The outstretched hands and arms of a figure skater preparing for a spin can be considered a slender rod pivoting about an axis through its center. When the skater's hands and arms are brought in and wrapped around his body to execute the spin, the hands and arms can be considered a thin-walled hollow cylinder. His hands and arms have a combined mass of 8.50kg. When outstretched, they span 1.80m; when wrapped, they form a cylinder of radius 25.0cm.
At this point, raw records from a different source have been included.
-- pv_equiv track=rewrite | github.com/syha6821/advent-of-code | 2019/17/2.py | remove_pattern
-- ===== SOURCE A (Python) =====
-- def remove_pattern(string,pattern):
--     if string.startswith(pattern):
--         string = string.removeprefix(pattern).strip(',')
--         return remove_pattern(string,pattern)
--     elif string.endswith(pattern):
--         string = string.removesuffix(pattern)
--         return remove_pattern(string,pattern).strip(',')
--     else:
--         return string
-- ===== SOURCE B (Python) =====
-- def remove_pattern(string, pattern):
--     # Phase 1: peel the pattern off the front, comma-stripping between peels.
--     while string.startswith(pattern):
--         string = string.removeprefix(pattern).strip(',')
--     # Phase 2: the back now sheds whole copies of the pattern; count them directly.
--     k = 0
--     while string.endswith(pattern * (k + 1)):
--         k += 1
--     if k:
--         string = string[:len(string) - k * len(pattern)].strip(',')
--     return string
-- ===== Notes on version B (the rewrite author's own statement) =====
-- stated objective: alternative
-- what changed: Replaced A's single interleaved recursion by two staged passes: a front loop peeling prefixes (with comma strips), then a direct count of the largest k with string.endswith(pattern*k), one slice removing all k suffix copies at once, and one final comma strip iff k>0.
import Mathlib
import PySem

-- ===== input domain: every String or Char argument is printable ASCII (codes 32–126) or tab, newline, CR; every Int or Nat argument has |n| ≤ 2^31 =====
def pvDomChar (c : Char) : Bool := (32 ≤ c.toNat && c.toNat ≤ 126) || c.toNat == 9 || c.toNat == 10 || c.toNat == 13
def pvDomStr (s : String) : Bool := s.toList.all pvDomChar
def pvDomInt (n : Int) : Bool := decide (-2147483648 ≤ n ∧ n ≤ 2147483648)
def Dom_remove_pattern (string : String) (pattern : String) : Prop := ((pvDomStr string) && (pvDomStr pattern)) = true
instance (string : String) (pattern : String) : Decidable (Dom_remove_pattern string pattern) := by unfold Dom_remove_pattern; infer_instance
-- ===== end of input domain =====

-- B replaces A's interleaved recursion by two staged passes: peel prefixes, then count and cut
-- all suffix copies at once (objective: alternative decomposition; same cost).

-- ===== PORT A =====
-- fuelled rendering of A's recursion on List Char; every recursive call shrinks the string by at
-- least |pattern| chars, so fuel = length+1 never runs out when pattern ≠ "" (= Pre_).
def pvGoA : Nat → List Char → List Char → List Char
  | 0, s, _ => s
  | fuel+1, s, p =>
    if PySem.Chars.startswith s p then
      -- string = string.removeprefix(pattern).strip(',')  (prefix is present, so drop is exact)
      pvGoA fuel (PySem.Chars.stripChars (s.drop p.length) [',']) p
    else if PySem.Chars.endswith s p then
      -- return remove_pattern(string.removesuffix(pattern), pattern).strip(',')
      PySem.Chars.stripChars (pvGoA fuel (s.take (s.length - p.length)) p) [',']
    else s

def remove_pattern (string : String) (pattern : String) : String :=
  String.ofList (pvGoA (string.toList.length + 1) string.toList pattern.toList)

-- ===== PORT B =====
-- phase 1: `while string.startswith(pattern): string = string.removeprefix(pattern).strip(',')`
-- fuelled; fuel = length+1 suffices since each turn removes ≥ |pattern| ≥ 1 chars.
def pvPhase1 : Nat → List Char → List Char → List Char
  | 0, s, _ => s
  | fuel+1, s, p =>
    if PySem.Chars.startswith s p then
      pvPhase1 fuel (PySem.Chars.stripChars (s.drop p.length) [',']) p
    else s

-- `pattern * n`
def pvRep (n : Nat) (p : List Char) : List Char := (List.replicate n p).flatten

-- phase 2 counter: `while string.endswith(pattern * (k + 1)): k += 1`; fuel = length+1 suffices.
def pvCount : Nat → List Char → List Char → Nat → Nat
  | 0, _, _, k => k
  | fuel+1, s, p, k =>
    if PySem.Chars.endswith s (pvRep (k+1) p) then pvCount fuel s p (k+1) else k

-- `string[:len(string) - k*len(pattern)]` is `take` (the bound is ≥ 0: k suffix copies fit in s1)
def remove_pattern_alt (string : String) (pattern : String) : String :=
  let p := pattern.toList
  let s1 := pvPhase1 (string.toList.length + 1) string.toList p
  let k := pvCount (s1.length + 1) s1 p 0
  if k = 0 then String.ofList s1
  else String.ofList (PySem.Chars.stripChars (s1.take (s1.length - k * p.length)) [','])

-- ===== PRECONDITION & SPEC =====
-- Pre_ excludes pattern = "", on which Python A raises RecursionError (and B loops forever).
def Pre_remove_pattern (string : String) (pattern : String) : Prop := pattern ≠ ""
instance (string : String) (pattern : String) : Decidable (Pre_remove_pattern string pattern) := by unfold Pre_remove_pattern; infer_instance
def pvWitness_remove_pattern : String × String := (",ab,cd,ab", "ab")

def Spec_remove_pattern (string : String) (pattern : String) (out : String) : Prop := out = remove_pattern_alt string pattern
instance (string : String) (pattern : String) (out : String) : Decidable (Spec_remove_pattern string pattern out) := by unfold Spec_remove_pattern; infer_instance

-- ===== CLAIM (what is proved, stated in full; the proofs are below) =====
def Claim_equal_remove_pattern : Prop := ∀ (string : String) (pattern : String), Dom_remove_pattern string pattern → Pre_remove_pattern string pattern → Spec_remove_pattern string pattern (remove_pattern string pattern)

-- ===== LEMMAS AND PROOFS =====

-- abbreviation used only in the proofs
def pvStrip (s : List Char) : List Char := PySem.Chars.stripChars s [',']

-- B's suffix stage, as a function of the phase-1 output
def pvSufRes (s p : List Char) : List Char :=
  if pvCount (s.length + 1) s p 0 = 0 then s
  else pvStrip (s.take (s.length - pvCount (s.length + 1) s p 0 * p.length))

theorem pvStrip_length_le (s : List Char) : (pvStrip s).length ≤ s.length := by
  simp only [pvStrip, PySem.Chars.stripChars]
  calc ((List.dropWhile _ (List.dropWhile _ s).reverse).reverse).length
      ≤ (List.dropWhile _ s).reverse.length := by
        rw [List.length_reverse]; exact List.length_dropWhile_le _ _
    _ ≤ s.length := by rw [List.length_reverse]; exact List.length_dropWhile_le _ _

theorem dropWhile_idem (p : Char → Bool) (l : List Char) :
    List.dropWhile p (List.dropWhile p l) = List.dropWhile p l := by
  induction l with
  | nil => rfl
  | cons a t ih =>
    by_cases h : p a = true
    · simp [List.dropWhile, h, ih]
    · simp [List.dropWhile, h]

-- the doubly-stripped list starts (and ends) with a kept character, so a further dropWhile is the identity
theorem pvStripCore (p : Char → Bool) (s : List Char) :
    List.dropWhile p (List.dropWhile p (List.dropWhile p s).reverse).reverse
      = (List.dropWhile p (List.dropWhile p s).reverse).reverse := by
  set u := List.dropWhile p s with hu
  set d := List.dropWhile p u.reverse with hd
  have hpre : d.reverse <+: u :=
    List.reverse_suffix.mp (by rw [List.reverse_reverse]; exact List.dropWhile_suffix p)
  rw [List.dropWhile_eq_self_iff]
  intro hl
  have hne : d.reverse ≠ [] := by
    intro h; rw [h] at hl; simp at hl
  have hune : u ≠ [] := by
    intro h; rw [h, List.prefix_nil] at hpre; exact hne hpre
  have hul : 0 < u.length := List.length_pos_iff.mpr hune
  have hu0 : ¬ p u[0] = true :=
    List.dropWhile_eq_self_iff.mp (dropWhile_idem p s) hul
  have hhead := hpre.head hne
  rwa [← List.head_eq_getElem hne, hhead, List.head_eq_getElem]

theorem pvStrip_idem (s : List Char) : pvStrip (pvStrip s) = pvStrip s := by
  simp only [pvStrip, PySem.Chars.stripChars]
  rw [pvStripCore (fun c => List.contains [','] c) s, List.reverse_reverse]
  exact congrArg List.reverse (dropWhile_idem _ _)

theorem pvRep_length (n : Nat) (p : List Char) : (pvRep n p).length = n * p.length := by
  simp [pvRep, List.sum_replicate]

theorem pvRep_one (p : List Char) : pvRep 1 p = p := by simp [pvRep]

theorem pvRep_succ_back (n : Nat) (p : List Char) : pvRep (n+1) p = pvRep n p ++ p := by
  simp [pvRep, List.replicate_succ']

theorem suffix_append_cancel (a b c : List Char) : a ++ c <:+ b ++ c ↔ a <:+ b := by
  rw [← List.reverse_prefix]
  simp [List.reverse_append]

-- if p is a suffix of s, then s = s.take (s.length - p.length) ++ p
theorem take_append_of_suffix (s p : List Char) (h : p <:+ s) :
    s.take (s.length - p.length) ++ p = s := by
  obtain ⟨t, ht⟩ := h
  have hlen : s.length - p.length = t.length := by
    subst ht; simp
  rw [hlen, ← ht, List.take_left]

theorem endswith_length_le (s t : List Char) (h : PySem.Chars.endswith s t = true) :
    t.length ≤ s.length :=
  ((PySem.Chars.endswith_iff _ _).mp h).length_le

-- counting stops as soon as the next copy would not fit
theorem pvCount_done (s p : List Char) (j : Nat) (f : Nat)
    (h : s.length < (j+1) * p.length) : pvCount f s p j = j := by
  cases f with
  | zero => rfl
  | succ f =>
    have hne : ¬ PySem.Chars.endswith s (pvRep (j+1) p) = true := by
      intro he
      have := endswith_length_le _ _ he
      rw [pvRep_length] at this
      omega
    simp [pvCount, hne]

-- one suffix copy removed shifts the count by one (same fuel on both sides)
theorem pvCount_shift (t p : List Char) (hp : p ≠ []) :
    ∀ f j, (t ++ p).length ≤ f + j * p.length →
      pvCount f (t ++ p) p (j+1) = pvCount f t p j + 1 := by
  have hplen : 0 < p.length := List.length_pos_iff.mpr hp
  intro f
  induction f with
  | zero => intro j _; rfl
  | succ f ih =>
    intro j hj
    have hcond : PySem.Chars.endswith (t ++ p) (pvRep (j+2) p)
        = PySem.Chars.endswith t (pvRep (j+1) p) := by
      rw [Bool.eq_iff_iff, PySem.Chars.endswith_iff, PySem.Chars.endswith_iff,
        pvRep_succ_back, suffix_append_cancel]
    have hmul : (j+1) * p.length = j * p.length + p.length := by ring
    have hlap : (t ++ p).length = t.length + p.length := by simp
    by_cases hc : PySem.Chars.endswith t (pvRep (j+1) p) = true
    · simp only [pvCount, hcond, if_pos hc]
      exact ih (j+1) (by omega)
    · simp only [pvCount, hcond, if_neg hc]

-- the counter's value is fuel-independent once the fuel covers the string
theorem pvCount_stable (s p : List Char) (hp : p ≠ []) :
    ∀ f g j, s.length ≤ f + j * p.length → s.length ≤ g + j * p.length →
      pvCount f s p j = pvCount g s p j := by
  have hplen : 0 < p.length := List.length_pos_iff.mpr hp
  intro f
  induction f with
  | zero =>
    intro g j hf hg
    have hmul : (j+1) * p.length = j * p.length + p.length := by ring
    rw [pvCount, pvCount_done s p j g (by omega)]
  | succ f ih =>
    intro g j hf hg
    have hmul : (j+1) * p.length = j * p.length + p.length := by ring
    cases g with
    | zero =>
      rw [pvCount, pvCount_done s p j (f+1) (by omega)]
    | succ g =>
      by_cases hc : PySem.Chars.endswith s (pvRep (j+1) p) = true
      · simp only [pvCount, if_pos hc]
        exact ih g (j+1) (by omega) (by omega)
      · simp only [pvCount, if_neg hc]

-- top-level count: zero when the pattern is not a suffix …
theorem pvCount_top_zero (s p : List Char) (h : PySem.Chars.endswith s p = false) :
    pvCount (s.length + 1) s p 0 = 0 := by
  simp [pvCount, pvRep_one, h]

-- … and one more than the count of the string with one copy removed
theorem pvCount_top_succ (s p : List Char) (hp : p ≠ [])
    (he : PySem.Chars.endswith s p = true) :
    pvCount (s.length + 1) s p 0
      = pvCount ((s.take (s.length - p.length)).length + 1) (s.take (s.length - p.length)) p 0 + 1 := by
  have hplen : 0 < p.length := List.length_pos_iff.mpr hp
  have hle : p.length ≤ s.length := endswith_length_le s p he
  have hdec := take_append_of_suffix s p ((PySem.Chars.endswith_iff _ _).mp he)
  have hlen' : (s.take (s.length - p.length)).length = s.length - p.length := by
    rw [List.length_take]; omega
  rw [show pvCount (s.length + 1) s p 0
      = if PySem.Chars.endswith s (pvRep 1 p) then pvCount s.length s p 1 else 0 from rfl,
    pvRep_one, if_pos he]
  conv_lhs => rw [← hdec]
  rw [pvCount_shift (s.take (s.length - p.length)) p hp
      ((s.take (s.length - p.length) ++ p).length) 0 (by omega),
    pvCount_stable (s.take (s.length - p.length)) p hp
      ((s.take (s.length - p.length) ++ p).length)
      ((s.take (s.length - p.length)).length + 1) 0
      (by simp [List.length_append]) (by omega)]

-- a failed prefix test survives removing a suffix copy
theorem no_prefix_take (s p : List Char) (h : ¬ p <+: s) (n : Nat) : ¬ p <+: s.take n :=
  fun hp => h (hp.trans (s.take_prefix n))

-- A's recursion on a string with no leading copy equals B's count-and-cut suffix stage
theorem pvGoA_suffix (p : List Char) (hp : p ≠ []) :
    ∀ f s, s.length < f → ¬ p <+: s → pvGoA f s p = pvSufRes s p := by
  have hplen : 0 < p.length := List.length_pos_iff.mpr hp
  intro f
  induction f with
  | zero => intro s hs; omega
  | succ f ih =>
    intro s hs hpre
    have hsw : ¬ PySem.Chars.startswith s p = true := by
      rw [PySem.Chars.startswith_iff]; exact hpre
    by_cases he : PySem.Chars.endswith s p = true
    · have hle : p.length ≤ s.length := endswith_length_le s p he
      have hlen' : (s.take (s.length - p.length)).length = s.length - p.length := by
        rw [List.length_take]; omega
      have hs'lt : (s.take (s.length - p.length)).length < f := by omega
      have hpre' : ¬ p <+: s.take (s.length - p.length) := no_prefix_take s p hpre _
      have hA : pvGoA (f+1) s p
          = pvStrip (pvGoA f (s.take (s.length - p.length)) p) := by
        simp [pvGoA, hsw, he, pvStrip]
      rw [hA, ih _ hs'lt hpre']
      have hktop := pvCount_top_succ s p hp he
      unfold pvSufRes
      rw [hktop, hlen']
      by_cases hk0 : pvCount ((s.take (s.length - p.length)).length + 1)
          (s.take (s.length - p.length)) p 0 = 0
      · rw [hlen'] at hk0
        rw [if_pos hk0, hk0]
        norm_num
      · rw [hlen'] at hk0
        rw [if_neg hk0, if_neg (by omega), pvStrip_idem]
        congr 1
        rw [List.take_take]
        congr 1
        set k' := pvCount (s.length - p.length + 1) (s.take (s.length - p.length)) p 0 with hk'
        have hmul : (k' + 1) * p.length = k' * p.length + p.length := by ring
        omega
    · have hk := pvCount_top_zero s p (by rwa [Bool.eq_false_iff])
      simp [pvGoA, hsw, he, pvSufRes, hk]

-- main: A's recursion = phase 1 followed by the suffix stage (same fuel)
theorem pvGoA_eq (p : List Char) (hp : p ≠ []) :
    ∀ f s, s.length < f → pvGoA f s p = pvSufRes (pvPhase1 f s p) p := by
  have hplen : 0 < p.length := List.length_pos_iff.mpr hp
  intro f
  induction f with
  | zero => intro s hs; omega
  | succ f ih =>
    intro s hf
    by_cases hc : PySem.Chars.startswith s p = true
    · have hle : p.length ≤ s.length :=
        ((PySem.Chars.startswith_iff _ _).mp hc).length_le
      have hlen : (PySem.Chars.stripChars (s.drop p.length) [',']).length < s.length := by
        have h1 := pvStrip_length_le (s.drop p.length)
        rw [pvStrip] at h1
        rw [List.length_drop] at h1
        omega
      simp only [pvGoA, pvPhase1, if_pos hc]
      exact ih _ (by omega)
    · simp only [pvPhase1, if_neg hc]
      exact pvGoA_suffix p hp (f+1) s hf (fun h => hc ((PySem.Chars.startswith_iff _ _).mpr h))

-- ===== VERDICT (by name: the statement is the Claim_ definition above) =====
theorem remove_pattern_spec : Claim_equal_remove_pattern := by
  intro string pattern _ hpre
  unfold Spec_remove_pattern remove_pattern remove_pattern_alt
  have hp : pattern.toList ≠ [] := by
    intro h
    exact hpre (by rwa [← String.toList_eq_nil_iff])
  rw [pvGoA_eq pattern.toList hp (string.toList.length + 1) string.toList (by omega)]
  simp only [pvSufRes, pvStrip]
  split <;> rfl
The moment of inertia about the axis of rotation of the remainder of his body is constant and equal to 0.450 kg·m^2. If the skater's original angular speed is 0.450 rev/s, what is his final angular speed?
The total moment of inertia with arms outstretched is:
I1 = Ibody + Iarms = 0.450 + (1/12) m L^2 = 0.450 + (1/12)*8.5*(1.8)^2 = 2.75 kg m^2
The total moment of inertia with arms rapped aound the body is:
I2 = Ibody + Iarms = 0.450 + m R^2 =
0.45 + 0.53 = 0.98 kg m^2
Use the conservation of angular momentum equation
I1*w1 = I2*w2 to get the final anglualr speed w2. It should increrase by about a factor of 3.
1.10
drwls thanks so much. your solution is absolutely right haha =) i got a similar qns to that of Erin too. and managed to solve it thanks to u.
Well, it seems like the skater is quite the physics expert, doing calculations while spinning! Let's see if I can help with the final angular speed.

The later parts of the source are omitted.